1. Hidrata siempre tus labios. Los labios secos, agrietados y escamosos pueden arruinar por completo el efecto del lápiz labial. Para exfoliarlos, después de cepillarte los dientes con pasta blanqueadora, enjuaga tu cepillo y masajea suavemente tus labios para eliminar la piel muerta.
2. Evita los tonos bronce y dorado en purpurina o lápices labiales que pueden darle un tinte amarillento a tus dientes. En su lugar, opta por un brillo plateado sutil que realce tu sonrisa.
3. Elige tonos ciruela en lápiz labial en lugar de tonalidades frías que pueden hacer que tus dientes parezcan amarillentos. Opta por matices de bayas o azules que contrasten con esos tonos amarillos.
4. Delinea la curva de tu boca. Resalta su forma para que tus labios se vean más llenos, lo que acentuará la blancura de tus dientes. Puedes utilizar iluminadores y correctores alrededor de la línea de los labios para lograr este efecto.
5. Agregar brillo atrae la atención positiva hacia esos dientes nacarados. Añadir una capa de brillo proporciona una apariencia de humedad y juventud, dando la ilusión de una sonrisa más radiante.
6. No escojas un lápiz labial mate.

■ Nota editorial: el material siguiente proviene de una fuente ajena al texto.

-- A's scan/runs correspondence
theorem pv_main (mb : List (List Char)) :
    ∀ (n : Nat) (ts : List (List Char)), ts.length ≤ n →
      ∀ (i : Nat) (d : List (List Char)) (y : Int),
      mb.drop i = ts →
      pvFinA mb (pvLoopA mb ts (i : Int) (d, y, 0)) = d ++ pvOutB mb (pvRunsB ts) i := by
  intro n
  induction n with
  | zero =>
    intro ts hts i d y hdrop
    have h0 : ts = [] := List.length_eq_zero_iff.mp (Nat.le_zero.mp hts)
    subst h0
    simp [pvLoopA, pvRunsB, pvOutB, pvFinA]
  | succ n ih =>
    intro ts hts i d y hdrop
    match ts, hts, hdrop with
    | [], _, _ => simp [pvLoopA, pvRunsB, pvOutB, pvFinA]
    | t :: rest0, hts, hdrop =>
      obtain ⟨k0, rem, htw, hrem⟩ :
          ∃ k0 rem, rest0.takeWhile (· == t) = List.replicate k0 t ∧
            rest0.dropWhile (· == t) = rem :=
        ⟨(rest0.takeWhile (· == t)).length, rest0.dropWhile (· == t),
          by
            rw [List.eq_replicate_iff]
            exact ⟨rfl, fun b hb => by simpa using List.mem_takeWhile_imp hb⟩, rfl⟩
      have hsplit : rest0 = List.replicate k0 t ++ rem := by
        rw [← htw, ← hrem, List.takeWhile_append_dropWhile]
      have hlenmb : mb.length - i = rest0.length + 1 := by
        have := congrArg List.length hdrop
        simpa [List.length_drop] using this
      have hile : i ≤ mb.length := by
        by_contra h
        have : mb.drop i = [] := List.drop_eq_nil_of_le (by omega)
        rw [hdrop] at this; exact List.cons_ne_nil _ _ this
      have hlen : mb.length = i + 1 + rest0.length := by omega
      have hrlen : rest0.length = k0 + rem.length := by
        rw [hsplit]; simp
      have hdrop' : mb.drop (i + (1 + k0)) = rem := by
        have h1 : mb.drop (i + (1 + k0)) = (mb.drop i).drop (1 + k0) := by
          rw [List.drop_drop]
        rw [h1, hdrop, (by omega : 1 + k0 = k0 + 1), List.drop_succ_cons, hsplit,
          List.drop_left' (by simp)]
      have hremle : rem.length ≤ n := by
        have h2 := List.length_dropWhile_le (· == t) rest0
        rw [hrem] at h2
        simp only [List.length_cons] at hts
        omega
      have hruns : pvRunsB (t :: rest0) = (t, 1 + k0) :: pvRunsB rem := by
        rw [pvRunsB, htw, hrem, List.length_replicate]
      rw [hruns]
      by_cases hdm : t = pvDigitMask
      · subst hdm
        have hA : pvLoopA mb (pvDigitMask :: rest0) (i : Int) (d, y, 0)
            = pvLoopA mb rem ((i : Int) + 1 + (k0 : Int)) (d, (i : Int), 1 + k0) := by
          show pvLoopA mb rest0 ((i : Int) + 1)
              (if pvDigitMask = pvDigitMask then (d, (if 0 = 0 then (i : Int) else y), 0 + 1)
               else ((if 0 = 4 then d ++ pvGenA mb y else d), y, 0)) = _
          rw [if_pos rfl, if_pos rfl, hsplit,
            pv_runDigit mb k0 rem ((i : Int) + 1) d (i : Int) 1 (by omega),
            (by omega : 1 + k0 = k0 + 1)]
        match rem, hdrop', hremle, hruns, hrem, hsplit, hrlen with
        | [], hdrop', hremle, hruns, hrem, hsplit, hrlen =>
          rw [hA]
          simp only [pvLoopA, pvFinA]
          by_cases h4 : 1 + k0 = 4
          · rw [if_pos h4]
            have hgen : pvGenA mb (i : Int) = pvGenB mb i :=
              pv_genEq mb i (by omega)
            simp [pvOutB, pvRunsB, h4, hgen]
          · rw [if_neg h4]
            simp [pvOutB, pvRunsB, h4]
        | c :: cs, hdrop', hremle, hruns, hrem, hsplit, hrlen =>
          have hc : ¬ (c = pvDigitMask) := by
            have hne : rest0.dropWhile (· == pvDigitMask) ≠ [] := by
              rw [hrem]; exact List.cons_ne_nil _ _
            have h3 := List.head_dropWhile_not (· == pvDigitMask) hne
            rw [show (rest0.dropWhile (· == pvDigitMask)).head hne = c from by simp [hrem]] at h3
            simpa using h3
          have hB : pvLoopA mb (c :: cs) ((i : Int) + 1 + (k0 : Int)) (d, (i : Int), 1 + k0)
              = pvLoopA mb (c :: cs) ((i + (1 + k0) : Nat) : Int)
                  ((if 1 + k0 = 4 then d ++ pvGenA mb (i : Int) else d), (i : Int), 0) := by
            show pvLoopA mb cs ((i : Int) + 1 + (k0 : Int) + 1)
                (if c = pvDigitMask then (d, (if 1 + k0 = 0 then (i : Int) + 1 + (k0 : Int) else (i : Int)), (1 + k0) + 1)
                 else ((if 1 + k0 = 4 then d ++ pvGenA mb (i : Int) else d), (i : Int), 0)) = _
            rw [if_neg hc]
            show _ = pvLoopA mb cs (((i + (1 + k0) : Nat) : Int) + 1)
                (if c = pvDigitMask then ((if 1 + k0 = 4 then d ++ pvGenA mb (i : Int) else d), (if 0 = 0 then ((i + (1 + k0) : Nat) : Int) else (i : Int)), 0 + 1)
                 else ((if 0 = 4 then (if 1 + k0 = 4 then d ++ pvGenA mb (i : Int) else d) ++ pvGenA mb (i : Int) else (if 1 + k0 = 4 then d ++ pvGenA mb (i : Int) else d)), (i : Int), 0))
            rw [if_neg hc, if_neg (by omega : ¬ (0 = 4)),
              (by push_cast; ring : (i : Int) + 1 + (k0 : Int) + 1 = ((i + (1 + k0) : Nat) : Int) + 1)]
          rw [hA, hB, ih (c :: cs) hremle (i + (1 + k0)) _ _ hdrop']
          by_cases h4 : 1 + k0 = 4
          · have hgen : pvGenA mb (i : Int) = pvGenB mb i :=
              pv_genEq mb i (by simp only [List.length_cons] at hrlen; omega)
            simp [pvOutB, h4, hgen]
          · simp [pvOutB, h4]
      · have hA : pvLoopA mb (t :: rest0) (i : Int) (d, y, 0)
            = pvLoopA mb rem ((i : Int) + ((1 + k0 : Nat) : Int)) (d, y, 0) := by
          conv_lhs =>
            rw [show t :: rest0 = List.replicate (1 + k0) t ++ rem by
              rw [(by omega : 1 + k0 = k0 + 1), List.replicate_succ, hsplit]; rfl]
          rw [pv_runOther mb t hdm (1 + k0) rem (i : Int) d y]
        rw [hA, (by push_cast; ring : (i : Int) + ((1 + k0 : Nat) : Int) = ((i + (1 + k0) : Nat) : Int)),
          ih rem hremle (i + (1 + k0)) d y hdrop']
        simp [pvOutB, hdm]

Aunque están de moda, pueden hacer que tus labios se vean secos y, por su falta de brillo, no reflejan adecuadamente la luz de tus dientes. Lo mismo aplica para productos con acabado esmerilado.
7. Si no te gusta el lápiz labial rojo, prueba un color fucsia o frambuesa. Mantente en la gama de colores fríos y resalta tu feminidad.
8. No uses colores demasiado claros. Un tono muy pálido no hará que tus dientes se destaquen.
9. Las mujeres con piel más oscura deberían probar un lápiz labial de color morado intenso en lugar de marrón. Puede parecer intenso, pero recibirás cumplidos sobre tus dientes toda la noche.
10. Después de aplicar tu lápiz labial, añade un velo sutil de bronceador teñido de rosa o marrón. Demasiado bronceador puede resultar exagerado, pero la cantidad justa hará que tus dientes luzcan aún mejor que antes.